Re: [BUG] RCU hang with io_uring nvme polling

From: Jens Axboe

Date: Fri Jun 26 2026 - 12:40:15 EST


On 6/26/26 10:33 AM, Keith Busch wrote:
> On Fri, Jun 26, 2026 at 10:06:49AM -0600, Jens Axboe wrote:
>> Ah good catch, I missed that. Should've grepped! In general, IO should
>> either get polled, or if the device is misbehaving, then timeouts will
>> catch it. That said, haven't looked at the actual report yet, will do
>> so next week (unless you beat me to it...?)
>
> I'll give it a shot!
>
> The test has 1 polling queue with 2 jobs dispatching. One of the job's
> polled the completions for both. The other job is polling for no reason
> at all with nothing outstanding. The only thing that can break us out of
> that loop now is need_resched(), but that appears to never return true.

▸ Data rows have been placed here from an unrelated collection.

-- ===== VERDICT (by name: the statement is the Claim_ definition above) =====
theorem solve_spec : Claim_equal_solve := by
  intro xs k1 k2 _hdom hpre
  obtain ⟨hk1, hk2⟩ := hpre
  unfold Spec_solve solve solve_alt
  dsimp only
  have hnil : IsHeap ([] : List Int) := by intro j hj hjlen; simp at hjlen
  obtain ⟨hLheap, hLperm⟩ := foldl_heappush_spec (fun x => x) xs [] hnil
  obtain ⟨hHheap, hHperm⟩ := foldl_heappush_spec (fun x => -x) xs [] hnil
  have hLperm' : (xs.foldl (fun h x => heappush h x) []).Perm xs := by simpa using hLperm
  have hHperm' : (xs.foldl (fun h x => heappush h (-x)) []).Perm (xs.map (fun x => -x)) := by
    simpa using hHperm
  obtain ⟨hfL1, hfL2⟩ := fullpops_spec _ hLheap
  obtain ⟨hfH1, hfH2⟩ := fullpops_spec _ hHheap
  have hsL : PySem.List.sorted xs (fun x => x) false =
      fullpops (xs.foldl (fun h x => heappush h x) []) :=
    PySem.List.sorted_id_eq_of_perm_of_pairwise _ _ (hfL2.trans hLperm') hfL1
  have hsH : PySem.List.sorted (xs.map (fun x => -x)) (fun x => x) false =
      fullpops (xs.foldl (fun h x => heappush h (-x)) []) :=
    PySem.List.sorted_id_eq_of_perm_of_pairwise _ _ (hfH2.trans hHperm') hfH1
  set s := PySem.List.sorted xs (fun x => x) false with hs
  have hslen : s.length = xs.length := (PySem.List.sorted_perm xs _ false).length_eq
  have hLlen : (xs.foldl (fun h x => heappush h x) []).length = xs.length := hLperm'.length_eq
  have hHlen : (xs.foldl (fun h x => heappush h (-x)) []).length = xs.length := by
    rw [hHperm'.length_eq, List.length_map]
  have hk1' : k1.toNat ≤ xs.length := by omega
  have hk2' : k2.toNat ≤ xs.length := by omega
  have hlowsA : (popLoop k1.toNat (xs.foldl (fun h x => heappush h x) []) []).1 =
      s.take k1.toNat := by
    rw [popLoop_take _ _ _ (by rw [hLlen]; exact hk1'), ← hsL]
    simp
  have hhighsA : (popLoopNeg k2.toNat (xs.foldl (fun h x => heappush h (-x)) []) []).1 =
      s.reverse.take k2.toNat := by
    rw [popLoopNeg_take _ _ _ (by rw [hHlen]; exact hk2'), ← hsH,
        sorted_reverse_neg, ← hs, ← List.map_take, List.map_map]
    simp
  have hlowsB : (PySem.List.pyRange 0 k1).map (fun i => PySem.List.pyGetD s i 0) =
      s.take k1.toNat := by
    rw [PySem.List.pyRange_one, List.map_map, Int.sub_zero]
    have hcomp : ((fun i => PySem.List.pyGetD s i 0) ∘ fun k : Nat => (0 : Int) + ↑k) =
        fun k : Nat => s.getD k 0 := by
      funext k; simp
    rw [hcomp]
    exact map_range_getD_take s k1.toNat (by rw [hslen]; exact hk1')
  have hhighsB : (PySem.List.pyRange 0 k2).map
        (fun i => PySem.List.pyGetD s (PySem.List.len s - 1 - i) 0) =
      s.reverse.take k2.toNat := by
    rw [PySem.List.pyRange_one, List.map_map, Int.sub_zero]
    have hcomp : ((fun i => PySem.List.pyGetD s (PySem.List.len s - 1 - i) 0) ∘
          fun k : Nat => (0 : Int) + ↑k) =
        fun j : Nat => PySem.List.pyGetD s ((s.length : Int) - 1 - (j : Int)) 0 := by
      funext k; simp
    rw [hcomp]
    exact map_range_rev_take s k2.toNat (by rw [hslen]; exact hk2')
  rw [hlowsA, hhighsA, hlowsB, hhighsB]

Yes, it's a bad configuration. I bet it's as simple as:

https://lore.kernel.org/linux-block/20260617155051.1266079-1-anuj20.g@xxxxxxxxxxx/

but in practice nobody should configure a single poll queue and run
multiple jobs, particularly not when the object is framed around "energy
efficiency" as this configuration is pretty much guaranteed to waste 2
cores, with most of the time going towards spinning on a lock rather
than doing potentially useful work.

--
Jens Axboe